# 100k PL totals



## rayvonn (Nov 17, 2005)

Hi

I have never trained towards powerlifting before but really want to try my hand and see what I can get my lifts up to. I have always deadlifted,squatted and benched but never pushed the limits of what i can lift.

What would be a competitive total to be lifting at under 100k category at 30 years old. Just as guidance for regional competitions.

any help is welcome and cheers in advance big guys:beer1:


----------



## Nytol (Jul 16, 2005)

Depends on the Federation, if you were lifting equipped or raw.

Have a look on http://www.powerliftinguk.co.uk/

All the UK's top PL'ers post there inc Andy Bolton, there are links to the various feds too, with results from the last comps to give you an idea.

For an example of non tested equipped lifting, Craig Coombes is the UK's top 100kg lifter, and is squatting 400kg+, Benching 300kg, and DL 320kg, but he is a freak.


----------



## Porky Pie (Aug 2, 2007)

rayvonn said:


> Hi
> 
> I have never trained towards powerlifting before but really want to try my hand and see what I can get my lifts up to.

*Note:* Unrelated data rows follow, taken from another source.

-- pv_equiv track=rewrite | github.com/wisaac407/blender-logging-console | console_logging.py | get_word_span
-- ===== SOURCE A (Python) =====
-- def get_word_span(line, current_pos):
--     word = ''
--     begidx = 0
--     endidx = 0
--
--     # Add a space at the end of the line to force to set the endidx if needed
--     for i, c in enumerate(line + ' '):
--         if c == ' ':
--             endidx = i
--
--             if i >= current_pos:
--                 break
--             word = ''
--             begidx = i + 1
--         else:
--             word += c
--
--     return begidx, endidx
-- ===== SOURCE B (Python) =====
-- def get_word_span(line, current_pos):
--     ext = line + ' '
--     begidx = ext.rfind(' ', 0, max(current_pos, 0)) + 1
--     endidx = ext.find(' ', min(max(current_pos, 0), len(line)))
--     return begidx, endidx
-- ===== Notes on version B (the rewrite author's own statement) =====
-- stated objective: simpler
-- what changed: Replaces the single accumulating forward scan with break by two independent directional searches on line+' ': a backward rfind for the last space before the (clamped) cursor and a forward find for the first space at/after it.
import Mathlib
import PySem

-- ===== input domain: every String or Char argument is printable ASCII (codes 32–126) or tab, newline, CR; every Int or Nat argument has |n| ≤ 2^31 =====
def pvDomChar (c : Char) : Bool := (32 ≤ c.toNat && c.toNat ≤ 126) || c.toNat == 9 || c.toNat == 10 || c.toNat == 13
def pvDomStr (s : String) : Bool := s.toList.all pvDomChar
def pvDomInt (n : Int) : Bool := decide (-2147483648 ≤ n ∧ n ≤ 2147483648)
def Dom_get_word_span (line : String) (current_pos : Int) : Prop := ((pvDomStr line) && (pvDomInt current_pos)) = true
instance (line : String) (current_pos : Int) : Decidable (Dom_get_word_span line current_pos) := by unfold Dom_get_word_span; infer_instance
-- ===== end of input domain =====

-- B replaces A's single accumulating forward scan (with break) by two independent
-- directional searches (rfind / find) on line + ' '; objective: simpler.

-- ===== PORT A =====
-- the for-loop over enumerate(line + ' ') with break, carrying (word, begidx, endidx)
def gwsLoop : List Char → Nat → String → Int → Int → Int → Int × Int
  | [], _, _, begidx, endidx, _ => (begidx, endidx)
  | c :: rest, i, word, begidx, endidx, cp =>
    if c = ' ' then
      -- endidx = i; if i >= current_pos: break
      if cp ≤ (i : Int) then (begidx, (i : Int))
      else gwsLoop rest (i + 1) "" ((i : Int) + 1) (i : Int) cp
    else gwsLoop rest (i + 1) (word.push c) begidx endidx cp

def get_word_span (line : String) (current_pos : Int) : Int × Int :=
  gwsLoop (line.toList ++ [' ']) 0 "" 0 0 current_pos

-- ===== PORT B =====
-- ext.find(' ', s): first index i ≥ s with ext[i] = ' ', else -1 (exact port of str.find for a 1-char needle)
def findSpaceAux : List Char → Nat → Nat → Int
  | [], _, _ => -1
  | c :: rest, i, s => if s ≤ i ∧ c = ' ' then (i : Int) else findSpaceAux rest (i + 1) s

-- ext.rfind(' ', 0, t): last index i < t with ext[i] = ' ', else -1 (exact port of str.rfind for a 1-char needle)
def rfindSpaceAux : List Char → Nat → Nat → Int → Int
  | [], _, _, acc => acc
  | c :: rest, i, t, acc => rfindSpaceAux rest (i + 1) t (if i < t ∧ c = ' ' then (i : Int) else acc)

def get_word_span_alt (line : String) (current_pos : Int) : Int × Int :=
  let ext := line.toList ++ [' ']
  let begidx := rfindSpaceAux ext 0 (max current_pos 0).toNat (-1) + 1
  let endidx := findSpaceAux ext 0 (min (max current_pos 0) (line.toList.length : Int)).toNat
  (begidx, endidx)

-- ===== PRECONDITION & SPEC =====
def Spec_get_word_span (line : String) (current_pos : Int) (out : Int × Int) : Prop := out = get_word_span_alt line current_pos
instance (line : String) (current_pos : Int) (out : Int × Int) : Decidable (Spec_get_word_span line current_pos out) := by unfold Spec_get_word_span; infer_instance

-- ===== CLAIM (what is proved, stated in full; the proofs are below) =====
def Claim_equal_get_word_span : Prop := ∀ (line : String) (current_pos : Int), Dom_get_word_span line current_pos → Spec_get_word_span line current_pos (get_word_span line current_pos)

-- ===== LEMMAS AND PROOFS =====

-- rfind over a region whose indices are all ≥ the stop bound leaves the accumulator unchanged
theorem rfindSpaceAux_noop (l : List Char) (i t : Nat) (acc : Int) (h : t ≤ i) :
    rfindSpaceAux l i t acc = acc := by
  induction l generalizing i acc with
  | nil => rfl
  | cons c rest ih =>
      simp only [rfindSpaceAux]
      rw [if_neg (by omega : ¬ (i < t ∧ c = ' '))]
      exact ih (i + 1) acc (by omega)

-- Main invariant: on a suffix l ++ [' '] starting at index i, A's loop returns exactly
-- B's (rfind + 1, find), provided the find-start s agrees with cp on all indices of l
-- and s reaches the final appended space, and the rfind-stop t agrees with cp everywhere.
theorem gwsLoop_eq (cp : Int) (s t : Nat)
    (Ht : ∀ j : Nat, j < t ↔ (j : Int) < cp) :
    ∀ (l : List Char) (i : Nat) (word : String) (b e : Int),
      (∀ j : Nat, i ≤ j → j < i + l.length → (s ≤ j ↔ cp ≤ (j : Int))) →
      s ≤ i + l.length →
      gwsLoop (l ++ [' ']) i word b e cp =
        (rfindSpaceAux (l ++ [' ']) i t (b - 1) + 1, findSpaceAux (l ++ [' ']) i s) := by
  intro l
  induction l with
  | nil =>
      intro i word b e _ Hlast
      have h1 := Ht i
      simp only [List.length_nil, Nat.add_zero] at Hlast
      simp only [List.nil_append, gwsLoop, rfindSpaceAux, findSpaceAux]
      norm_num
      split_ifs <;> simp only [Prod.mk.injEq, and_true] <;> omega
  | cons c rest ih =>
      intro i word b e Hs Hlast
      simp only [List.length_cons] at Hs Hlast
      have hsi := Hs i (le_refl i) (by omega)
      have hti := Ht i
      by_cases hc : c = ' '
      · simp only [List.cons_append, gwsLoop, rfindSpaceAux, findSpaceAux, hc,
          and_true, if_true]
        by_cases hbr : cp ≤ (i : Int)
        · have h1 : ¬ i < t := by omega
          have h2 : t ≤ i + 1 := by omega
          have h3 : s ≤ i := by omega
          rw [if_pos hbr, if_neg h1, rfindSpaceAux_noop (rest ++ [' ']) (i + 1) t (b - 1) h2, if_pos h3]
          simp only [Prod.mk.injEq, and_true]; omega
        · rw [if_neg hbr, if_pos (by omega : i < t), if_neg (by omega : ¬ s ≤ i),
            ih (i + 1) "" ((i : Int) + 1) (i : Int)
              (fun j hj1 hj2 => Hs j (by omega) (by omega)) (by omega)]
          norm_num
      · simp only [List.cons_append, gwsLoop, rfindSpaceAux, findSpaceAux,
          if_neg hc, if_neg (fun (h : i < t ∧ c = ' ') => hc h.2), if_neg (fun (h : s ≤ i ∧ c = ' ') => hc h.2)]
        exact ih (i + 1) (word.push c) b e
          (fun j hj1 hj2 => Hs j (by omega) (by omega)) (by omega)

-- ===== VERDICT (by name: the statement is the Claim_ definition above) =====
theorem get_word_span_spec : Claim_equal_get_word_span := by
  intro line cp _
  unfold Spec_get_word_span get_word_span get_word_span_alt
  set L := line.toList with hL
  set n := L.length with hn
  set s := (min (max cp 0) (n : Int)).toNat with hs
  set t := (max cp 0).toNat with ht
  have Ht : ∀ j : Nat, j < t ↔ (j : Int) < cp := by intro j; omega
  have Hs : ∀ j : Nat, 0 ≤ j → j < 0 + L.length → (s ≤ j ↔ cp ≤ (j : Int)) := by
    intro j _ hj; simp only [Nat.zero_add] at hj
    constructor <;> intro h <;> omega
  have Hlast : s ≤ 0 + L.length := by omega
  have := gwsLoop_eq cp s t Ht L 0 "" 0 0 Hs Hlast
  rw [this]
  norm_num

I have always deadlifted,squatted and benched but never pushed the limits of what i can lift.
> 
> ...


Short answer - you wouldn't disgrace yourself with 220kgs squat / 140 kgs bench / 250kgs deadlift.

Long answer - There are the competition totals published on the net these days, so you'd be able to make direct comparisons. The main British Feds are BWLA, BPC and BPO and finally BDFPA

There are two other factors: equipment (lifting shirts and suits) and steroids (tested or untested Federations). Using or not using these makes a huge diffrence to your total lifts.

Try to get along to a meet and see what its all about, get chatting to people there about training and techniques etc. From there pick a future contest and prepare for it. Once you've lifted, you will never look back. 30 is a great time to be starting, you've yet to reach your peak.


----------



## rayvonn (Nov 17, 2005)

Many thanks porky and nytol I will do as advised and get my training geared towards powerlifting looking forward to first off finding my current best lifts and then beating them as often as possible.

I will try to learn as much as possible by searching previous threads but im sure as i learn I will be boring you lot with some questions.

cheers

ash


----------



## Guest (Dec 7, 2007)

In pling its easy to be put off by other guys because the worlds best will compete in the same class a lot of the time, what you have to realise is its a sport of self improvement.

Dont worry about other people and try and up your lifts every comp.


----------



## rayvonn (Nov 17, 2005)

cheers con,

I am learning this more as i read more powerlifting posts, I am definately going to give PL a go.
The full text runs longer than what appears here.